Los tres hombres se dieron la mano, formaron un círculo y simularon una carrera, exhalando bocanadas de vapor. Parecían tres esquimales borrachos de juerga en torno a un caldero humeante. La cabina del ascensor crujía bajo sus pies medio congelados.

– Debemos mantener el cuerpo en movimiento -insistió Bennett-. La sangre se congela, ¿sabéis? Como cualquier otro líquido. Pero antes, se para el corazón. Así que hay que hacerle trabajar más. Que sepa que aún dominamos la situación.

– Me siento como un mariquita -se quejó Martinez.

– Eso es lo que menos debería preocuparte, muchacho -aseguró Bennett-. Considérate afortunado de que encima no padezcas claustrofobia.

– ¿Claustro qué?

– No se lo expliques -pidió Dobbs a Bennett-. No hay por qué darle ideas.

Miró a Martinez y sonrió como si su compañero fuese un niño.

– Pánico a Santa Claus, eso es la claustrofobia, mexicano estúpido. Sigue cogido de mi mano y deja de hacer preguntas tontas. Aunque en una cosa tienes razón. A partir de ahora, tú y yo iremos por la escalera.

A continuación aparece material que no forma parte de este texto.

-- pv_equiv track=rewrite | github.com/MrBrantCode/unitest_baseline | mut_generate/mist_train_cf/cf_58010/solution.py | calculate_disparity
-- ===== SOURCE A (Python) =====
-- def calculate_disparity(arrays):
--     result = []
--     for array in arrays:
--         if len(array) == 0:
--             result.append((0, None, None, None))
--             continue
--
--         min_val = min(array)
--         max_val = max(array)
--
--         min_index = array.index(min_val)
--         max_index = array.index(max_val)
--
--         mean = round((max_val + min_val) / 2)
--         disparity = max_val - min_val
--
--         result.append((disparity, max_index, min_index, mean))
--
--     return result
-- ===== SOURCE B (Python) =====
-- def calculate_disparity(arrays):
--     result = []
--     for array in arrays:
--         if not array:
--             result.append((0, None, None, None))
--             continue
--         min_val = max_val = array[0]
--         min_idx = max_idx = 0
--         i = 1
--         for v in array[1:]:
--             if v < min_val:
--                 min_val, min_idx = v, i
--             if v > max_val:
--                 max_val, max_idx = v, i
--             i += 1
--         result.append((max_val - min_val, max_idx, min_idx,
--                        round((min_val + max_val) / 2)))
--     return result
-- ===== Notes on version B (the rewrite author's own statement) =====
-- stated objective: simpler
-- what changed: Replaces the four separate passes over each array (min, max, index(min), index(max)) by one loop that maintains the running min/max together with their first-occurrence indices.
import Mathlib
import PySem

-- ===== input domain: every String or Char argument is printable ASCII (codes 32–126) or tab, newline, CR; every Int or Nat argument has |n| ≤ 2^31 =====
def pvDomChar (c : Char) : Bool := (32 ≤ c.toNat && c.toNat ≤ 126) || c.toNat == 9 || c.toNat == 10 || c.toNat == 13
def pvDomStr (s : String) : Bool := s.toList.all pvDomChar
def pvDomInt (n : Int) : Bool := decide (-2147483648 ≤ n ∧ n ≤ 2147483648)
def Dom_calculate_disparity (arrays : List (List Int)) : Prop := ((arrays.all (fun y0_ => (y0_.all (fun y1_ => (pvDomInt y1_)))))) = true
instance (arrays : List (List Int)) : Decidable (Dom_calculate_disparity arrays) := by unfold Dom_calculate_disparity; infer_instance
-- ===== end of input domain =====

-- B changes the decomposition only: one combined scan per array instead of A's four separate passes (same O(n) cost, plainer).

-- shared helper: Python's round((max+min)/2) on integer max+min = s; exact on |values| ≤ 2^31
-- (s/2 is exactly .0 or .5 in a double there, and round uses banker's rounding on .5)
def pyRoundHalf (s : Int) : Int :=
  let k := PySem.Int.floordiv s 2
  if PySem.Int.mod s 2 = 0 then k
  else if PySem.Int.mod k 2 = 0 then k else k + 1

-- ===== PORT A =====
def calculate_disparity (arrays : List (List Int)) : List (Int × Option Int × Option Int × Option Int) :=
  arrays.map (fun array =>
    if array.length = 0 then (0, none, none, none)
    else
      match PySem.List.min? array (fun x => x), PySem.List.max? array (fun x => x) with
      | some min_val, some max_val =>
          (max_val - min_val,
           (PySem.List.index? array max_val).map (fun k => (k : Int)),
           (PySem.List.index? array min_val).map (fun k => (k : Int)),
           some (pyRoundHalf (max_val + min_val)))
      | _, _ => (0, none, none, none))   -- unreachable: array is nonempty here

-- ===== PORT B =====
-- the single pass of Source B: state (min_val, max_val, min_idx, max_idx), i is the current index
def pvScan : List Int → Int → Int → Int → Int → Int → (Int × Int × Int × Int)
  | [], mn, mx, mi, xi, _ => (mn, mx, mi, xi)
  | v :: rest, mn, mx, mi, xi, i =>
      let (mn', mi') := if v < mn then (v, i) else (mn, mi)
      let (mx', xi') := if v > mx then (v, i) else (mx, xi)
      pvScan rest mn' mx' mi' xi' (i + 1)

def calculate_disparity_alt (arrays : List (List Int)) : List (Int × Option Int × Option Int × Option Int) :=
  arrays.map (fun array =>
    match array with
    | [] => (0, none, none, none)
    | x :: rest =>
        let (min_val, max_val, min_idx, max_idx) := pvScan rest x x 0 0 1
        (max_val - min_val, some max_idx, some min_idx,
         some (pyRoundHalf (min_val + max_val))))

-- ===== PRECONDITION & SPEC =====
def Spec_calculate_disparity (arrays : List (List Int)) (out : List (Int × Option Int × Option Int × Option Int)) : Prop := out = calculate_disparity_alt arrays
instance (arrays : List (List Int)) (out : List (Int × Option Int × Option Int × Option Int)) : Decidable (Spec_calculate_disparity arrays out) := by unfold Spec_calculate_disparity; infer_instance

-- ===== CLAIM (what is proved, stated in full; the proofs are below) =====
def Claim_equal_calculate_disparity : Prop := ∀ (arrays : List (List Int)), Dom_calculate_disparity arrays → Spec_calculate_disparity arrays (calculate_disparity arrays)

-- ===== LEMMAS AND PROOFS =====

-- running min/max of x :: p, as A's min?/max? compute them (min?_id_cons / max?_id_cons)
def pvAmin (x : Int) (p : List Int) : Int := p.foldl min x
def pvAmax (x : Int) (p : List Int) : Int := p.foldl max x
-- first index of the min/max in x :: p, as an Int (always found, so getD never fires)
def pvIMin (x : Int) (p : List Int) : Int := ((PySem.List.index? (x :: p) (pvAmin x p)).getD 0 : Nat)
def pvIMax (x : Int) (p : List Int) : Int := ((PySem.List.index? (x :: p) (pvAmax x p)).getD 0 : Nat)

theorem pvAmin_mem (x : Int) (p : List Int) : pvAmin x p ∈ x :: p := by
  have h := PySem.List.min?_mem (xs := x :: p) (key := fun y => y) (m := pvAmin x p)
  exact h (by simpa [pvAmin] using PySem.List.min?_id_cons (x := x) (t := p))

theorem pvAmax_mem (x : Int) (p : List Int) : pvAmax x p ∈ x :: p := by
  have h := PySem.List.max?_mem (xs := x :: p) (key := fun y => y) (m := pvAmax x p)
  exact h (by simpa [pvAmax] using PySem.List.max?_id_cons (x := x) (t := p))

theorem pvAmin_isMin (x : Int) (p : List Int) : ∀ y ∈ x :: p, pvAmin x p ≤ y := by
  have h := PySem.List.min?_isMin (xs := x :: p) (key := fun y => y) (m := pvAmin x p)
    (by simpa [pvAmin] using PySem.List.min?_id_cons (x := x) (t := p))
  simpa using h

theorem pvAmax_isMax (x : Int) (p : List Int) : ∀ y ∈ x :: p, y ≤ pvAmax x p := by
  have h := PySem.List.max?_isMax (xs := x :: p) (key := fun y => y) (m := pvAmax x p)
    (by simpa [pvAmax] using PySem.List.max?_id_cons (x := x) (t := p))
  simpa using h

theorem pvAmin_append_one (x v : Int) (p : List Int) :
    pvAmin x (p ++ [v]) = if v < pvAmin x p then v else pvAmin x p := by
  simp only [pvAmin, List.foldl_append, List.foldl_cons, List.foldl_nil]
  rcases lt_or_ge v (p.foldl min x) with h | h
  · simp [le_of_lt h, if_pos h]
  · simp [h, not_lt.mpr h]

theorem pvAmax_append_one (x v : Int) (p : List Int) :
    pvAmax x (p ++ [v]) = if v > pvAmax x p then v else pvAmax x p := by
  simp only [pvAmax, List.foldl_append, List.foldl_cons, List.foldl_nil]
  rcases lt_or_ge (p.foldl max x) v with h | h
  · simp [le_of_lt h, if_pos h]
  · simp [max_def, not_lt.mpr h]
    omega

theorem pvIMin_append_one (x v : Int) (p : List Int) :
    pvIMin x (p ++ [v]) = if v < pvAmin x p then (1 + p.length : Int) else pvIMin x p := by
  by_cases h : v < pvAmin x p
  · have hnotmem : v ∉ x :: p := fun hm => absurd (pvAmin_isMin x p v hm) (not_le.mpr h)
    have : pvAmin x (p ++ [v]) = v := by rw [pvAmin_append_one]; simp [h]
    simp only [pvIMin, if_pos h, this, ← List.cons_append]
    rw [PySem.List.index?_append_singleton_self (x :: p) v hnotmem]
    simp; omega
  · have : pvAmin x (p ++ [v]) = pvAmin x p := by rw [pvAmin_append_one]; simp [h]
    simp only [pvIMin, if_neg h, this, ← List.cons_append]
    rw [PySem.List.index?_append_of_mem _ (pvAmin_mem x p)]

theorem pvIMax_append_one (x v : Int) (p : List Int) :
    pvIMax x (p ++ [v]) = if v > pvAmax x p then (1 + p.length : Int) else pvIMax x p := by
  by_cases h : v > pvAmax x p
  · have hnotmem : v ∉ x :: p := fun hm => absurd (pvAmax_isMax x p v hm) (not_le.mpr h)
    have : pvAmax x (p ++ [v]) = v := by rw [pvAmax_append_one]; simp [h]
    simp only [pvIMax, if_pos h, this, ← List.cons_append]
    rw [PySem.List.index?_append_singleton_self (x :: p) v hnotmem]
    simp; omega
  · have : pvAmax x (p ++ [v]) = pvAmax x p := by rw [pvAmax_append_one]; simp [h]
    simp only [pvIMax, if_neg h, this, ← List.cons_append]
    rw [PySem.List.index?_append_of_mem _ (pvAmax_mem x p)]

-- the invariant: scanning rest from the state describing x :: p yields the state of x :: (p ++ rest)
theorem pvScan_spec (rest : List Int) : ∀ (p : List Int) (x : Int),
    pvScan rest (pvAmin x p) (pvAmax x p) (pvIMin x p) (pvIMax x p) (1 + p.length)
      = (pvAmin x (p ++ rest), pvAmax x (p ++ rest), pvIMin x (p ++ rest), pvIMax x (p ++ rest)) := by
  induction rest with
  | nil => intro p x; simp [pvScan]
  | cons v r ih =>
      intro p x
      have key := ih (p ++ [v]) x
      simp only [pvScan]
      rw [show (p ++ [v]) ++ r = p ++ v :: r from by simp] at key
      rw [show (1 + ((p ++ [v]).length : Int)) = (1 + (p.length : Int)) + 1 from by simp; omega] at key
      rw [← key, pvAmin_append_one, pvAmax_append_one, pvIMin_append_one, pvIMax_append_one]
      by_cases h1 : v < pvAmin x p <;> by_cases h2 : v > pvAmax x p <;>
        simp [h1, h2]

theorem pvStep_eq (a : List Int) :
    (if a.length = 0 then ((0 : Int), (none : Option Int), (none : Option Int), (none : Option Int))
     else
       match PySem.List.min? a (fun x => x), PySem.List.max? a (fun x => x) with
       | some min_val, some max_val =>
           (max_val - min_val,
            (PySem.List.index? a max_val).map (fun k => (k : Int)),
            (PySem.List.index? a min_val).map (fun k => (k : Int)),
            some (pyRoundHalf (max_val + min_val)))
       | _, _ => (0, none, none, none))
    = (match a with
       | [] => ((0 : Int), (none : Option Int), (none : Option Int), (none : Option Int))
       | x :: rest =>
           let (min_val, max_val, min_idx, max_idx) := pvScan rest x x 0 0 1
           (max_val - min_val, some max_idx, some min_idx,
            some (pyRoundHalf (min_val + max_val)))) := by
  cases a with
  | nil => simp
  | cons x rest =>
      have hscan := pvScan_spec rest [] x
      have h0 : pvAmin x [] = x := rfl
      have h1 : pvAmax x [] = x := rfl
      have h2 : pvIMin x [] = 0 := by simp [pvIMin, pvAmin]
      have h3 : pvIMax x [] = 0 := by simp [pvIMax, pvAmax]
      rw [h0, h1, h2, h3] at hscan
      simp only [List.nil_append, List.length_nil] at hscan
      simp only [List.length_cons, Nat.succ_ne_zero, if_false]
      rw [PySem.List.min?_id_cons, PySem.List.max?_id_cons]
      rw [show pvScan rest x x 0 0 1 = pvScan rest x x 0 0 (1 + ((0:Nat):Int)) from by norm_num, hscan]
      have hminmem := pvAmin_mem x rest
      have hmaxmem := pvAmax_mem x rest
      obtain ⟨kn, hkn⟩ := Option.isSome_iff_exists.mp ((PySem.List.index?_isSome_iff (x :: rest) (pvAmin x rest)).mpr hminmem)
      obtain ⟨kx, hkx⟩ := Option.isSome_iff_exists.mp ((PySem.List.index?_isSome_iff (x :: rest) (pvAmax x rest)).mpr hmaxmem)
      rw [PySem.List.index?_eq_idxOf?] at hkn hkx
      have hin : pvIMin x rest = (kn : Int) := by simp [pvIMin, hkn]
      have hix : pvIMax x rest = (kx : Int) := by simp [pvIMax, hkx]
      simp only [pvAmin, pvAmax] at hkn hkx
      simp [hkn, hkx, hin, hix, pvAmin, pvAmax, Int.add_comm]

theorem calculate_disparity_spec : Claim_equal_calculate_disparity := by
  intro arrays _
  unfold Spec_calculate_disparity calculate_disparity calculate_disparity_alt
  exact List.map_congr_left (fun a _ => pvStep_eq a)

– ¿Quieren prestarme atención, por favor?

Frank Curtis esperó a que todos guardaran silencio en la sala del consejo de administración y luego empezó a hablar:

– Gracias. Según el señor Bryan, ha fallado la integridad de los sistemas de gestión de este edificio. Lo cual, con su permiso, es otra forma de decir que el ordenador que controla todo, la máquina que ustedes llaman Abraham, ha sido saboteado por un loco. Parece que su antiguo compañero, Allen Grabel, guarda cierto rencor a su jefe. En cualquier caso, nuestra situación es la siguiente: Los teléfonos no funcionan. Las entradas y salidas están bloqueadas, lo mismo que las puertas de las escaleras de emergencia. Hay tres personas encerradas en un ascensor, así que debemos suponer que los ascensores tampoco funcionan. Y estoy seguro de que no hace falta recordarles que las ventanas son irrompibles y que hace mucho calor aquí dentro. Además, hay otra víctima. Lamento mucho tener que decírselo, pero han encontrado muerta en la piscina a su compañera, Kay Killen.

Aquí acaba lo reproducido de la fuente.